Hollow core photonic band gap (HC-PBG) fibers have been fabricated from silica glass and reported in the literature. See, e.g., Cregan et al., “Single-mode photonic bad gap guidance of light in air,” Science, 285(5433), 1537-1539 (1999); Barkou et al., “Silica-air photonic crystal fiber design that permits waveguiding by a true photonic bandgap effect.” Optics Letters, 24(1), 46-48 (1999); and Venkataraman et al., “Low loss (13 dB/km) air core photonic band-gap fibre,” ECOC, Postdeadline Paper PD1. 1 Sep. 2002, all of which are incorporated herein by reference. FIG. 1 shows a schematic of the cross-section of a HC-PBG fiber. The periodic layered structure of air holes 100 and glass 110 creates a photonic band gap that prevents light from propagating in the structured region (analogous to a 2D grating) and so light is confined to the hollow core. Typically, the periodicity of the holes is on the scale of the wavelength of light and the outer glass is used for providing mechanical integrity to the fiber. The fact that light travels in the hollow core also means that the losses will be lower so longer path lengths can be used. Also, non-linear effects will be negligible and damage thresholds will be higher so that higher power laser energy can be transmitted through the fiber for military and commercial applications. Also, since light is guided in the hollow core, an analyte disposed therein will have maximum interaction with light, unlike traditional evanescent sensors.
The periodicity of the holes, the air fill fraction (defined by the ratio of void volume to solid material volume in the microstructured region, i.e., the region comprising the plurality of holes and solid material therebetween, and exclusive of the core and jacket regions), and the refractive index of the glass dictate the position of the photonic band gap, namely the transmission wavelengths confined to the hollow core and guided within the fiber. HC-PBG fibers are obtained by first making a structured fiber preform and then drawing this into a microstructured fiber with the correct overall dimensions. The fiber preform is typically comprised of a central structured region, which can be made, for example, by stacking tubes, extrusion or templating, which is inserted into a supportive outer jacket tube. This assembly process inevitably introduces voids between the central region and the outer jacket tube. These voids can be similarly sized to the intended holes in the structured region of the fiber preform, or even larger, and run the entire length of the fiber preform, therefore making fiberization difficult. This is especially true for specialty oxide and non-oxide glasses where the vapor pressure during fiberization may be sufficient to prevent collapse of these interstitial voids.

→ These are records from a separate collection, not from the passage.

-- pv_equiv track=rewrite | github.com/WaleedK2000/C-BAS_Node_Module | blue_team_scripts/main_scan.py | separate_severity
-- ===== SOURCE A (Python) =====
-- def separate_severity(result):
--     low_sev = [d for d in result if d['severity'] == 'low']
--     med_sev = [d for d in result if d['severity'] == 'medium']
--     high_sev = [d for d in result if d['severity'] == 'high']
--     low_sev_count = len(low_sev)
--     med_sev_count = len(med_sev)
--     high_sev_count = len(high_sev)
--     return high_sev, low_sev_count, med_sev_count
-- ===== SOURCE B (Python) =====
-- def separate_severity(result):
--     high_sev = []
--     low_count = 0
--     med_count = 0
--     for d in result:
--         s = d['severity']
--         if s == 'high':
--             high_sev.append(d)
--         elif s == 'low':
--             low_count += 1
--         elif s == 'medium':
--             med_count += 1
--     return high_sev, low_count, med_count
-- ===== Notes on version B (the rewrite author's own statement) =====
-- stated objective: alternative
-- what changed: Single pass with integer counters for low/medium replaces three comprehensions that each scan result and build a list.
import Mathlib
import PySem

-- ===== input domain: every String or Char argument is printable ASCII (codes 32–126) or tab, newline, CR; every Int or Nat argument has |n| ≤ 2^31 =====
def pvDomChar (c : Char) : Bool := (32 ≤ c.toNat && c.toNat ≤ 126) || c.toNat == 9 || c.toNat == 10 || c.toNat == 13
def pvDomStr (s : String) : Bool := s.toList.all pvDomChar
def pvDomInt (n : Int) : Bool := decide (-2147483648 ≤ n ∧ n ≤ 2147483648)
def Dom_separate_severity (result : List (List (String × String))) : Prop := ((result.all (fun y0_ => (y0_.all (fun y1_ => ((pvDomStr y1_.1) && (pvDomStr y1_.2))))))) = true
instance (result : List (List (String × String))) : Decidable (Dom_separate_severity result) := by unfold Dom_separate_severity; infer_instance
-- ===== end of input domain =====

-- B fuses A's three comprehensions into one pass keeping integer counters for low/medium (objective: alternative decomposition).

-- d['severity'] : first match in the association list (dict in insertion order)
def sevGet (d : List (String × String)) : Option String :=
  (PySem.Dict.mk d).get? "severity"

-- ===== PORT A =====
def separate_severity (result : List (List (String × String))) : (List (List (String × String))) × Int × Int :=
  let low_sev := result.filter (fun d => sevGet d == some "low")
  let med_sev := result.filter (fun d => sevGet d == some "medium")
  let high_sev := result.filter (fun d => sevGet d == some "high")
  (high_sev, (low_sev.length : Int), (med_sev.length : Int))

-- ===== PORT B =====
def separate_severity_alt (result : List (List (String × String))) : (List (List (String × String))) × Int × Int :=
  result.foldl
    (fun (acc : (List (List (String × String))) × Int × Int) d =>
      let s := sevGet d
      if s == some "high" then (acc.1 ++ [d], acc.2.1, acc.2.2)
      else if s == some "low" then (acc.1, acc.2.1 + 1, acc.2.2)
      else if s == some "medium" then (acc.1, acc.2.1, acc.2.2 + 1)
      else acc)
    ([], 0, 0)

-- ===== PRECONDITION & SPEC =====
-- Pre_ excludes exactly the inputs where A raises KeyError: some dict lacks a 'severity' key.
def Pre_separate_severity (result : List (List (String × String))) : Prop :=
  (result.all (fun d => (sevGet d).isSome)) = true
instance (result : List (List (String × String))) : Decidable (Pre_separate_severity result) := by unfold Pre_separate_severity; infer_instance

def pvWitness_separate_severity : (List (List (String × String))) :=
  [[("severity", "high")], [("severity", "low")], [("severity", "medium"), ("x", "y")]]

def Spec_separate_severity (result : List (List (String × String))) (out : (List (List (String × String))) × Int × Int) : Prop := out = separate_severity_alt result
instance (result : List (List (String × String))) (out : (List (List (String × String))) × Int × Int) : Decidable (Spec_separate_severity result out) := by unfold Spec_separate_severity; infer_instance

-- ===== CLAIM (what is proved, stated in full; the proofs are below) =====
def Claim_equal_separate_severity : Prop := ∀ (result : List (List (String × String))), Dom_separate_severity result → Pre_separate_severity result → Spec_separate_severity result (separate_severity result)

-- ===== LEMMAS AND PROOFS =====

-- The single-pass fold from an arbitrary accumulator equals the three-filter result shifted by the accumulator.
lemma alt_foldl_eq (result : List (List (String × String)))
    (acc : (List (List (String × String))) × Int × Int) :
    result.foldl
      (fun (acc : (List (List (String × String))) × Int × Int) d =>
        let s := sevGet d
        if s == some "high" then (acc.1 ++ [d], acc.2.1, acc.2.2)
        else if s == some "low" then (acc.1, acc.2.1 + 1, acc.2.2)
        else if s == some "medium" then (acc.1, acc.2.1, acc.2.2 + 1)
        else acc)
      acc
    = (acc.1 ++ result.filter (fun d => sevGet d == some "high"),
       acc.2.1 + ((result.filter (fun d => sevGet d == some "low")).length : Int),
       acc.2.2 + ((result.filter (fun d => sevGet d == some "medium")).length : Int)) := by
  induction result generalizing acc with
  | nil => simp
  | cons d rest ih =>
    simp only [List.foldl_cons, List.filter_cons, ih]
    by_cases hh : sevGet d = some "high" <;> by_cases hl : sevGet d = some "low" <;>
      by_cases hm : sevGet d = some "medium" <;>
      simp_all [Prod.ext_iff] <;> omega

-- ===== VERDICT (by name: the statement is the Claim_ definition above) =====
theorem separate_severity_spec : Claim_equal_separate_severity := by
  intro result _ _
  show separate_severity result = separate_severity_alt result
  rw [separate_severity_alt, alt_foldl_eq]
  simp [separate_severity]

In the fabrication of silica glass microstructured fibers, there is at least one method where the softening point temperature of the inner structured region is higher than that of the outer jacket by at least 50° C. but no more than 150° C., such that during fiberization the structured region remains relatively firm and is less susceptible to deformation (U.S. Pat. No. 6,847,771 to Fajardo et al., the entire contents of which is incorporated herein by reference). However, this method does not work for non silica specialty glasses, especially non-oxides and chalcogenides, due to their low softening temperatures and higher vapor pressures.
There are no HC-PBG fibers reported using specialty glasses. This is partly due to the fact that high air fractions are needed. Specialty glasses tend to be more fragile and, therefore, difficult to make and handle the microstructured fiber preforms.